• [Your goal]: Copy each line of the entries below that contains the string "Decidable".
▬▬▬▬▬▬
-- pv_equiv track=rewrite | github.com/jupyterhub/jupyterhub | jupyterhub/slugs.py | is_valid_display_name
-- ===== SOURCE A (Python) =====
-- import unicodedata
--
-- printable_unicode_categories_excluding_whitespace = {
--     # letters
--     "LC",
--     "Ll",
--     "Lm",
--     "Lo",
--     "Lt",
--     "Lu",
--     # marks
--     "Mc",
--     "Me",
--     "Mn",
--     # numbers
--     "Nd",
--     "Nl",
--     "No",
--     # punctuation
--     "Pc",
--     "Pd",
--     "Pe",
--     "Pf",
--     "Pi",
--     "Po",
--     "Ps",
--     # symbol
--     "Sc",
--     "Sk",
--     "Sm",
--     "So",
-- }
--
-- def is_valid_display_name(s):
--     """check display names are valid
--
--     Between 1 and 255 chars
--     Can contain most printable non whitespace unicode characters
--     Can contain space (0x20)
--     Must not start or end with space
--     Must not contain multiple consecutive spaces
--     """
--     if len(s) < 1 or len(s) > 255:
--         return False
--     if "  " in s or s.startswith(" ") or s.endswith(" "):
--         return False
--     for c in s:
--         if c == " ":
--             continue
--         if (
--             unicodedata.category(c)
--             not in printable_unicode_categories_excluding_whitespace
--         ):
--             return False
--     return True
-- ===== SOURCE B (Python) =====
-- import unicodedata
--
--
-- def is_valid_display_name(s):
--     """Length guard, then split on single spaces: any empty part signals a
--     leading, trailing or doubled space; every character of every part must have
--     a Unicode major category in L/M/N/P/S (letters, marks, numbers,
--     punctuation, symbols)."""
--     if not (1 <= len(s) <= 255):
--         return False
--     return all(
--         part != "" and all(unicodedata.category(c)[0] in "LMNPS" for c in part)
--         for part in s.split(" ")
--     )
-- ===== Notes on version B (the rewrite author's own statement) =====
-- stated objective: simpler
-- what changed: Replaced A's three substring checks (' ' in s, startswith, endswith) plus a per-character loop with a space-skipping continue by one split(' ') pass: any empty part rejects the space-placement rules, and each part's characters are validated by their Unicode MAJOR category being in 'LMNPS' instead of membership in the 23-element full-category set.
import Mathlib
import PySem

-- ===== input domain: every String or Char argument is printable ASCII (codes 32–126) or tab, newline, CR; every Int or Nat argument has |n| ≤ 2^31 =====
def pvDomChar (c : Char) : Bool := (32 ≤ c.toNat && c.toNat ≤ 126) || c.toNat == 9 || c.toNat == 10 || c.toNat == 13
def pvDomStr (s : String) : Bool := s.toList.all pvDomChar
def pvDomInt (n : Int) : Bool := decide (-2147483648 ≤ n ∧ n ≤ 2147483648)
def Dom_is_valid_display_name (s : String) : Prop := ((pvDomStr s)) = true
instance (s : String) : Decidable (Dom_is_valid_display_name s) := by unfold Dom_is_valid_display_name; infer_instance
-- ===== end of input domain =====

-- B replaces A's three substring checks plus a space-skipping character loop by a
-- split-on-space pass (no empty parts; part chars' major category in "LMNPS") — objective: simpler.


-- ===== PORT A =====
-- unicodedata.category, ported by hand; exact on the domain's characters
-- (printable ASCII 32–126 and tab/newline/CR — every remaining domain char is a C0 control, "Cc").
def pyCategory (c : Char) : String :=
  if c == ' ' then "Zs"
  else if 'a' ≤ c && c ≤ 'z' then "Ll"
  else if 'A' ≤ c && c ≤ 'Z' then "Lu"
  else if '0' ≤ c && c ≤ '9' then "Nd"
  else if ['!', '"', '#', '%', '&', '\'', '*', ',', '.', '/', ':', ';', '?', '@', '\\'].contains c then "Po"
  else if ['(', '[', '{'].contains c then "Ps"
  else if [')', ']', '}'].contains c then "Pe"
  else if ['+', '<', '=', '>', '|', '~'].contains c then "Sm"
  else if c == '$' then "Sc"
  else if c == '-' then "Pd"
  else if ['^', '`'].contains c then "Sk"
  else if c == '_' then "Pc"
  else "Cc"

-- the module-level set printable_unicode_categories_excluding_whitespace
def printableCats : List String :=
  ["LC", "Ll", "Lm", "Lo", "Lt", "Lu", "Mc", "Me", "Mn", "Nd", "Nl", "No",
   "Pc", "Pd", "Pe", "Pf", "Pi", "Po", "Ps", "Sc", "Sk", "Sm", "So"]

def is_valid_display_name (s : String) : Bool :=
  if PySem.Str.len s < 1 || 255 < PySem.Str.len s then false
  else if PySem.Str.isIn "  " s || PySem.Str.startswith s " " || PySem.Str.endswith s " " then false
  else s.toList.all (fun c => c == ' ' || printableCats.contains (pyCategory c))

-- ===== PORT B =====
-- unicodedata.category(c)[0] in "LMNPS" (major Unicode category is letter/mark/number/punctuation/symbol)
def allowedChar (c : Char) : Bool :=
  match (pyCategory c).toList with
  | f :: _ => "LMNPS".toList.contains f
  | [] => false

-- s.split(' '): Python's str.split with an explicit single-space separator (keeps empty parts)
def splitSp : List Char → List (List Char)
  | [] => [[]]
  | c :: r => if c = ' ' then [] :: splitSp r else (c :: (splitSp r).headI) :: (splitSp r).tail

def is_valid_display_name_alt (s : String) : Bool :=
  if 1 ≤ PySem.Str.len s && PySem.Str.len s ≤ 255 then
    (splitSp s.toList).all (fun p => !p.isEmpty && p.all allowedChar)
  else false

-- ===== PRECONDITION & SPEC =====
def Spec_is_valid_display_name (s : String) (out : Bool) : Prop := out = is_valid_display_name_alt s
instance (s : String) (out : Bool) : Decidable (Spec_is_valid_display_name s out) := by unfold Spec_is_valid_display_name; infer_instance

-- ===== CLAIM (what is proved, stated in full; the proofs are below) =====
def Claim_equal_is_valid_display_name : Prop := ∀ (s : String), Dom_is_valid_display_name s → Spec_is_valid_display_name s (is_valid_display_name s)

-- ===== LEMMAS AND PROOFS =====

-- the two per-character tests agree (both reject the space; parts never contain one)
set_option maxHeartbeats 1000000 in
theorem allowedChar_eq (c : Char) :
    allowedChar c = printableCats.contains (pyCategory c) := by
  unfold allowedChar pyCategory
  split_ifs <;> rfl

-- detects two consecutive spaces
def pairSpace : List Char → Bool
  | a :: b :: r => (a == ' ' && b == ' ') || pairSpace (b :: r)
  | _ => false

def checkParts (l : List Char) : Bool :=
  (splitSp l).all (fun p => !p.isEmpty && p.all allowedChar)

theorem checkParts_nil : checkParts [] = false := by decide

theorem checkParts_sp (r : List Char) : checkParts (' ' :: r) = false := by
  simp [checkParts, splitSp]

theorem checkParts_one (c : Char) (hc : c ≠ ' ') : checkParts [c] = allowedChar c := by
  simp [checkParts, splitSp, hc]

theorem checkParts_skip (c : Char) (hc : c ≠ ' ') (r : List Char) :
    checkParts (c :: ' ' :: r) = (allowedChar c && checkParts r) := by
  simp [checkParts, splitSp, hc]

theorem checkParts_two (c d : Char) (hc : c ≠ ' ') (hd : d ≠ ' ') (r : List Char) :
    checkParts (c :: d :: r) = (allowedChar c && checkParts (d :: r)) := by
  simp [checkParts, splitSp, hc, hd, Bool.and_assoc]

-- main characterisation of B's split-based check in terms of A's four conditions
theorem checkParts_eq : ∀ (n : Nat) (l : List Char), l.length ≤ n → l ≠ [] →
    checkParts l = (!(l.head? == some ' ') && !pairSpace l && !(l.getLast? == some ' ')
      && l.all (fun c => c == ' ' || allowedChar c)) := by
  intro n
  induction n with
  | zero =>
    intro l hl hne
    cases l with
    | nil => exact absurd rfl hne
    | cons c r => simp at hl
  | succ m ih =>
    intro l hl hne
    cases l with
    | nil => exact absurd rfl hne
    | cons c r =>
      by_cases hc : c = ' '
      · subst hc
        rw [checkParts_sp]
        simp
      · have hcb : (c == ' ') = false := by simpa using hc
        cases r with
        | nil =>
          rw [checkParts_one c hc]
          simp [pairSpace, hcb]
        | cons d r' =>
          by_cases hd : d = ' '
          · subst hd
            rw [checkParts_skip c hc]
            cases r' with
            | nil =>
              rw [checkParts_nil]
              simp [List.getLast?_cons_cons]
            | cons e r'' =>
              have hih := ih (e :: r'') (by simp at hl ⊢; omega) (by simp)
              rw [hih]
              have hlast : ((c :: ' ' :: e :: r'').getLast? : Option Char) = (e :: r'').getLast? := by
                simp [List.getLast?_cons_cons]
              rw [hlast]
              cases he : e == ' ' <;> cases hps : pairSpace (e :: r'') <;>
                cases hx : ((e :: r'').getLast? == some ' ') <;>
                simp [pairSpace, he, hps, hx, hcb, List.all_cons]
          · have hdb : (d == ' ') = false := by simpa using hd
            rw [checkParts_two c d hc hd]
            have hih := ih (d :: r') (by simp at hl ⊢; omega) (by simp)
            rw [hih]
            have hlast : ((c :: d :: r').getLast? : Option Char) = (d :: r').getLast? := by
              simp [List.getLast?_cons_cons]
            rw [hlast]
            cases hps : pairSpace (d :: r') <;>
              cases hx : ((d :: r').getLast? == some ' ') <;>
              simp [pairSpace, hps, hx, hcb, hdb, List.all_cons]

theorem pairSpace_iff_infix (l : List Char) : pairSpace l = true ↔ [' ', ' '] <:+: l := by
  induction l with
  | nil => simp [pairSpace]
  | cons a t ih =>
    cases t with
    | nil =>
      simp [pairSpace]
      intro h
      rcases h.length_le with h'
      simp at h'
    | cons b r =>
      rw [List.infix_cons_iff]
      simp only [pairSpace, Bool.or_eq_true, Bool.and_eq_true, beq_iff_eq, ih]
      constructor
      · rintro (⟨ha, hb⟩ | h)
        · subst ha hb; exact Or.inl ⟨r, rfl⟩
        · exact Or.inr h
      · rintro (h | h)
        · rw [List.cons_prefix_cons] at h
          obtain ⟨ha, h2⟩ := h
          rw [List.cons_prefix_cons] at h2
          exact Or.inl ⟨ha.symm, h2.1.symm⟩
        · exact Or.inr h

theorem singleton_suffix_iff (a : Char) (l : List Char) :
    [a] <:+ l ↔ l.getLast? = some a := by
  constructor
  · rintro ⟨t, rfl⟩; simp
  · intro h
    rcases List.getLast?_eq_some_iff.mp h with ⟨l', rfl⟩
    exact ⟨l', rfl⟩

theorem isIn_two_spaces (s : String) : PySem.Str.isIn "  " s = pairSpace s.toList := by
  cases h : pairSpace s.toList
  · rw [Bool.eq_false_iff] at h ⊢
    intro hin
    exact h (by rw [pairSpace_iff_infix]; exact (PySem.Str.isIn_iff_infix _ _).mp hin)
  · exact (PySem.Str.isIn_iff_infix _ _).mpr ((pairSpace_iff_infix _).mp h)

theorem startswith_space (s : String) :
    PySem.Str.startswith s " " = (s.toList.head? == some ' ') := by
  have hiff : PySem.Chars.startswith s.toList " ".toList = true ↔ " ".toList <+: s.toList :=
    PySem.Chars.startswith_iff s.toList " ".toList
  cases hl : s.toList with
  | nil =>
    simp only [PySem.Str.startswith_eq, hl] at hiff ⊢
    cases h : PySem.Chars.startswith ([] : List Char) " ".toList
    · simp
    · exfalso
      have := hiff.mp h
      simp at this
  | cons c t =>
    simp only [PySem.Str.startswith_eq, hl] at hiff ⊢
    have h2 : " ".toList <+: (c :: t) ↔ c = ' ' := by
      constructor
      · intro h
        have : (' ' :: []) <+: (c :: t) := by simpa using h
        rw [List.cons_prefix_cons] at this
        exact this.1.symm
      · intro h; subst h; exact ⟨t, by simp⟩
    cases h : PySem.Chars.startswith (c :: t) " ".toList
    · have : ¬ c = ' ' := fun hc => by
        rw [Bool.eq_false_iff] at h; exact h (hiff.mpr (h2.mpr hc))
      simp [this]
    · have hc : c = ' ' := h2.mp (hiff.mp h)
      simp [hc]

theorem endswith_space (s : String) :
    PySem.Str.endswith s " " = (s.toList.getLast? == some ' ') := by
  cases h : (s.toList.getLast? == some ' ')
  · rw [Bool.eq_false_iff] at h ⊢
    intro hew
    have hsuf : [' '] <:+ s.toList := by
      have := (PySem.Chars.endswith_iff s.toList " ".toList).mp (by simpa using hew)
      simpa using this
    exact h (by simp [(singleton_suffix_iff _ _).mp hsuf])
  · have hlast : s.toList.getLast? = some ' ' := by simpa using h
    have hsuf : [' '] <:+ s.toList := (singleton_suffix_iff _ _).mpr hlast
    have := (PySem.Chars.endswith_iff s.toList " ".toList).mpr (by simpa using hsuf)
    simpa using this

-- ===== VERDICT (by name: the statement is the Claim_ definition above) =====
theorem is_valid_display_name_spec : Claim_equal_is_valid_display_name := by
  intro s _
  show is_valid_display_name s = is_valid_display_name_alt s
  unfold is_valid_display_name is_valid_display_name_alt
  have hlen : PySem.Str.len s = (s.toList.length : Int) := by simp
  by_cases hL : 1 ≤ PySem.Str.len s ∧ PySem.Str.len s ≤ 255
  · have hg1 : (PySem.Str.len s < 1 || 255 < PySem.Str.len s) = false := by
      simp only [Bool.or_eq_false_iff, decide_eq_false_iff_not, not_lt]
      exact ⟨hL.1, hL.2⟩
    have hg2 : (1 ≤ PySem.Str.len s && PySem.Str.len s ≤ 255) = true := by
      simp only [Bool.and_eq_true, decide_eq_true_eq]
      exact hL
    rw [hg1, hg2]
    simp only [Bool.false_eq_true, if_false, if_true]
    have hne : s.toList ≠ [] := by
      intro h
      rw [hlen, h] at hL
      simp at hL
    have hB : (splitSp s.toList).all (fun p => !p.isEmpty && p.all allowedChar)
        = checkParts s.toList := rfl
    rw [hB, checkParts_eq s.toList.length s.toList le_rfl hne,
      isIn_two_spaces, startswith_space, endswith_space]
    have hall : (s.toList.all (fun c => c == ' ' || printableCats.contains (pyCategory c)))
        = s.toList.all (fun c => c == ' ' || allowedChar c) := by
      simp [allowedChar_eq]
    rw [hall]
    cases h1 : (s.toList.head? == some ' ') <;> cases h2 : pairSpace s.toList <;>
      cases h3 : (s.toList.getLast? == some ' ') <;> simp
  · have hg2 : (1 ≤ PySem.Str.len s && PySem.Str.len s ≤ 255) = false := by
      simp only [Bool.and_eq_false_iff, decide_eq_false_iff_not, not_le]
      omega
    have hg1 : (PySem.Str.len s < 1 || 255 < PySem.Str.len s) = true := by
      simp only [Bool.or_eq_true, decide_eq_true_eq]
      omega
    rw [hg1, hg2]
    simp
▬▬▬▬▬▬
• [Answer for this exercise]:
instance (s : String) : Decidable (Dom_is_valid_display_name s) := by unfold Dom_is_valid_display_name; infer_instance
instance (s : String) (out : Bool) : Decidable (Spec_is_valid_display_name s out) := by unfold Spec_is_valid_display_name; infer_instance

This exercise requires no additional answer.